## Work item
Give the number of lines in the entries below that hold "pvBStep", with no accompanying words.

*** Opening of Data to process ***

lemma pvBCounts_mem_keys (fs : PySem.Set String) (lengths : List Int) (hnn : ∀ L ∈ lengths, 0 ≤ L)
    (hlens : ∀ f ∈ fs, PySem.Str.len f ∈ lengths) (Rs : List String) (d : PySem.Dict String Int)
    (v : String) :
    v ∈ (Rs.foldl (fun d rl => ((pvCands lengths rl).foldl (pvBStep fs) ([], d)).2) d).keys
      ↔ v ∈ d.keys ∨ (v ∈ fs ∧ ∃ rl ∈ Rs, PySem.Str.isIn v rl = true) := by
  induction Rs generalizing d with
  | nil => simp
  | cons r t ih =>
    rw [List.foldl_cons, ih, pvReq_mem_keys fs lengths hnn hlens r d v]
    simp only [List.mem_cons]
    constructor
    · rintro ((h1 | ⟨h1, h2⟩) | ⟨h1, rl, h2, h3⟩)
      · exact Or.inl h1
      · exact Or.inr ⟨h1, r, Or.inl rfl, h2⟩
      · exact Or.inr ⟨h1, rl, Or.inr h2, h3⟩
    · rintro (h1 | ⟨h1, rl, h2 | h2, h3⟩)
      · exact Or.inl (Or.inl h1)
      · exact Or.inl (Or.inr ⟨h1, h2 ▸ h3⟩)
      · exact Or.inr ⟨h1, rl, h2, h3⟩

lemma pvBCounts_keys_nodup (fs : PySem.Set String) (lengths : List Int) (Rs : List String)
    (d : PySem.Dict String Int) (h : d.keys.Nodup) :
    (Rs.foldl (fun d rl => ((pvCands lengths rl).foldl (pvBStep fs) ([], d)).2) d).keys.Nodup := by
  induction Rs generalizing d with
  | nil => exact h
  | cons r t ih =>
    rw [List.foldl_cons]
    exact ih _ (pvBFold_keys_nodup fs _ _ _ h)

-- the outer request loop of the B port, rewritten over the lowered requests
lemma pvOuter_eq (fs : PySem.Set String) (lengths : List Int) (l : List String)
    (d0 : PySem.Dict String Int) :
    l.foldl
      (fun d r =>
        let rl := PySem.Str.lower r
        ((PySem.List.pyRange 0 (PySem.Str.len rl + 1) 1).foldl
            (fun sd i =>
              lengths.foldl
                (fun (sd : PySem.Set String × PySem.Dict String Int) L =>
                  let s := PySem.Str.slice rl (some i) (some (i + L))
                  if s ∈ fs ∧ ¬ s ∈ sd.1 then (PySem.Set.add sd.1 s, sd.2.modify s 0 (· + 1))
                  else sd)
                sd)
            (([] : PySem.Set String), d)).2)
      d0
    = (l.map PySem.Str.lower).foldl
        (fun d rl => ((pvCands lengths rl).foldl (pvBStep fs) ([], d)).2) d0 := by
  induction l generalizing d0 with
  | nil => simp
  | cons r t ih =>
    rw [List.map_cons, List.foldl_cons, List.foldl_cons, ih]
    exact congrArg
      (fun x => (t.map PySem.Str.lower).foldl
        (fun d rl => ((pvCands lengths rl).foldl (pvBStep fs) ([], d)).2) x)
      (congrArg Prod.snd (pvInner_eq fs lengths (PySem.Str.lower r) d0))
-- pv_equiv track=rewrite | github.com/CCityCapital/SearchEngine | corpus_query/services/ingestion/chunk.py | chunk_file_by_line
-- ===== SOURCE A (Python) =====
-- from typing import Generator
--
-- def chunk_file_by_line(corpus_string: str) -> Generator[str, None, None]:
--     """
--     Chunk a corpus string into smaller strings.
--     """
--     prev_line = None
--     for line in corpus_string.split("\n"):
--         stripped_line = line.strip()
--         if len(stripped_line) == 0:
--             continue
--         if prev_line is not None:
--             yield " ".join([prev_line, stripped_line])
--
--         prev_line = stripped_line
-- ===== SOURCE B (Python) =====
-- def chunk_file_by_line(corpus_string: str):
--     # Reversed traversal: walk the lines back-to-front carrying the NEXT
--     # non-empty stripped line, assemble the output in reverse, then flip it.
--     out = []
--     nxt = None
--     for line in reversed(corpus_string.split("\n")):
--         t = line.strip()
--         if t:
--             if nxt is not None:
--                 out.append(" ".join([t, nxt]))
--             nxt = t
--     yield from reversed(out)
-- ===== Notes on version B (the rewrite author's own statement) =====
-- stated objective: alternative
-- what changed: Replaces A's forward generator that remembers the previous non-empty line with a reversed traversal that carries the NEXT non-empty line, builds the output list back-to-front and reverses it once at the end.
import Mathlib
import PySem

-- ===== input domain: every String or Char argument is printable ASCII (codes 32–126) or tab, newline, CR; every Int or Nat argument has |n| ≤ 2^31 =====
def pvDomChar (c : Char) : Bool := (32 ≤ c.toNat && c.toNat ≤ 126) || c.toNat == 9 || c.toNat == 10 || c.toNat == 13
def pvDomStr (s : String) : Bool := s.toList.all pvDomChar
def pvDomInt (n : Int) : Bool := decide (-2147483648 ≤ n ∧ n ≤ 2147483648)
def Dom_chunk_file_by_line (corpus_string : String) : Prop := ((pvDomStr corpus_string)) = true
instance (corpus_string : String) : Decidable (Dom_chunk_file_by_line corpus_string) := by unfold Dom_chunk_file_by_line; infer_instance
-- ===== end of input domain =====

-- B replaces A's forward prev-line generator with a reversed traversal carrying the NEXT non-empty line, building the output back-to-front (alternative decomposition, same cost).

-- ===== PORT A =====
-- the generator loop: state is the Option-valued prev_line; yields are emitted in order
def chunkA_loop : Option String → List String → List String
  | _, [] => []
  | prev, l :: rest =>
    let stripped := PySem.Str.strip l
    if PySem.Str.len stripped == 0 then
      chunkA_loop prev rest
    else
      (match prev with
       | some p => [PySem.Str.join " " [p, stripped]]
       | none => []) ++ chunkA_loop (some stripped) rest

-- s.split("\n"): the separator is nonempty, so split? always returns some; getD is never the default
def chunk_file_by_line (corpus_string : String) : List String :=
  chunkA_loop none ((PySem.Str.split? corpus_string "\n").getD [])

-- ===== PORT B =====
-- one step of B's reversed loop: state is (out, nxt); Python's append is `++ [·]`
def chunkB_step (st : List String × Option String) (line : String) : List String × Option String :=
  let t := PySem.Str.strip line
  if t == "" then st
  else
    (match st.2 with
     | some n => st.1 ++ [PySem.Str.join " " [t, n]]
     | none => st.1,
     some t)

def chunk_file_by_line_alt (corpus_string : String) : List String :=
  ((((PySem.Str.split? corpus_string "\n").getD []).reverse.foldl chunkB_step ([], none)).1).reverse

-- ===== PRECONDITION & SPEC =====
def Spec_chunk_file_by_line (corpus_string : String) (out : List String) : Prop := out = chunk_file_by_line_alt corpus_string
instance (corpus_string : String) (out : List String) : Decidable (Spec_chunk_file_by_line corpus_string out) := by unfold Spec_chunk_file_by_line; infer_instance

-- ===== CLAIM (what is proved, stated in full; the proofs are below) =====
def Claim_equal_chunk_file_by_line : Prop := ∀ (corpus_string : String), Dom_chunk_file_by_line corpus_string → Spec_chunk_file_by_line corpus_string (chunk_file_by_line corpus_string)

-- ===== LEMMAS AND PROOFS =====

-- the non-empty stripped lines
def pvF (ls : List String) : List String :=
  (ls.map PySem.Str.strip).filter (fun s => !(s == ""))

-- adjacent pairs, joined
def adjP : List String → List String
  | a :: b :: rest => PySem.Str.join " " [a, b] :: adjP (b :: rest)
  | _ => []

theorem pvLen_eq_zero_iff (s : String) : (PySem.Str.len s == 0) = true ↔ s = "" := by
  constructor
  · intro h
    simp only [beq_iff_eq, PySem.Str.len_eq] at h
    have hl : s.toList.length = 0 := by exact_mod_cast h
    exact String.toList_inj.mp (by simpa using List.length_eq_zero_iff.mp hl)
  · intro h; subst h; decide

theorem chunkA_loop_eq (ls : List String) :
    ∀ prev : Option String, chunkA_loop prev ls = adjP (prev.toList ++ pvF ls) := by
  induction ls with
  | nil => intro prev; cases prev <;> rfl
  | cons l rest ih =>
    intro prev
    by_cases hs : (PySem.Str.len (PySem.Str.strip l) == 0) = true
    · have hempty : PySem.Str.strip l = "" := (pvLen_eq_zero_iff _).mp hs
      have hfil : pvF (l :: rest) = pvF rest := by simp [pvF, hempty]
      show chunkA_loop prev (l :: rest) = _
      unfold chunkA_loop
      rw [if_pos hs, ih prev, hfil]
    · have hne : PySem.Str.strip l ≠ "" := fun h => hs ((pvLen_eq_zero_iff _).mpr h)
      have hfil : pvF (l :: rest) = PySem.Str.strip l :: pvF rest := by simp [pvF, hne]
      cases prev with
      | none =>
        show chunkA_loop none (l :: rest) = _
        unfold chunkA_loop
        rw [if_neg hs, ih (some (PySem.Str.strip l)), hfil]
        rfl
      | some p =>
        show chunkA_loop (some p) (l :: rest) = _
        unfold chunkA_loop
        rw [if_neg hs, ih (some (PySem.Str.strip l)), hfil]
        rfl

theorem chunkB_foldr_eq (ls : List String) :
    ls.foldr (fun x st => chunkB_step st x) ([], none)
      = ((adjP (pvF ls)).reverse, (pvF ls).head?) := by
  induction ls with
  | nil => rfl
  | cons l rest ih =>
    rw [List.foldr_cons, ih]
    by_cases hs : PySem.Str.strip l = ""
    · have hfil : pvF (l :: rest) = pvF rest := by simp [pvF, hs]
      rw [hfil]
      simp [chunkB_step, hs]
    · have hfil : pvF (l :: rest) = PySem.Str.strip l :: pvF rest := by simp [pvF, hs]
      rw [hfil]
      cases hF : pvF rest with
      | nil => simp [chunkB_step, hs, adjP]
      | cons n F' => simp [chunkB_step, hs, adjP]

-- ===== VERDICT (by name: the statement is the Claim_ definition above) =====
theorem chunk_file_by_line_spec : Claim_equal_chunk_file_by_line := by
  intro s _
  show chunk_file_by_line s = chunk_file_by_line_alt s
  unfold chunk_file_by_line chunk_file_by_line_alt
  rw [chunkA_loop_eq, List.foldl_reverse, chunkB_foldr_eq]
  simp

*** Close of Data to process ***

## Your response
4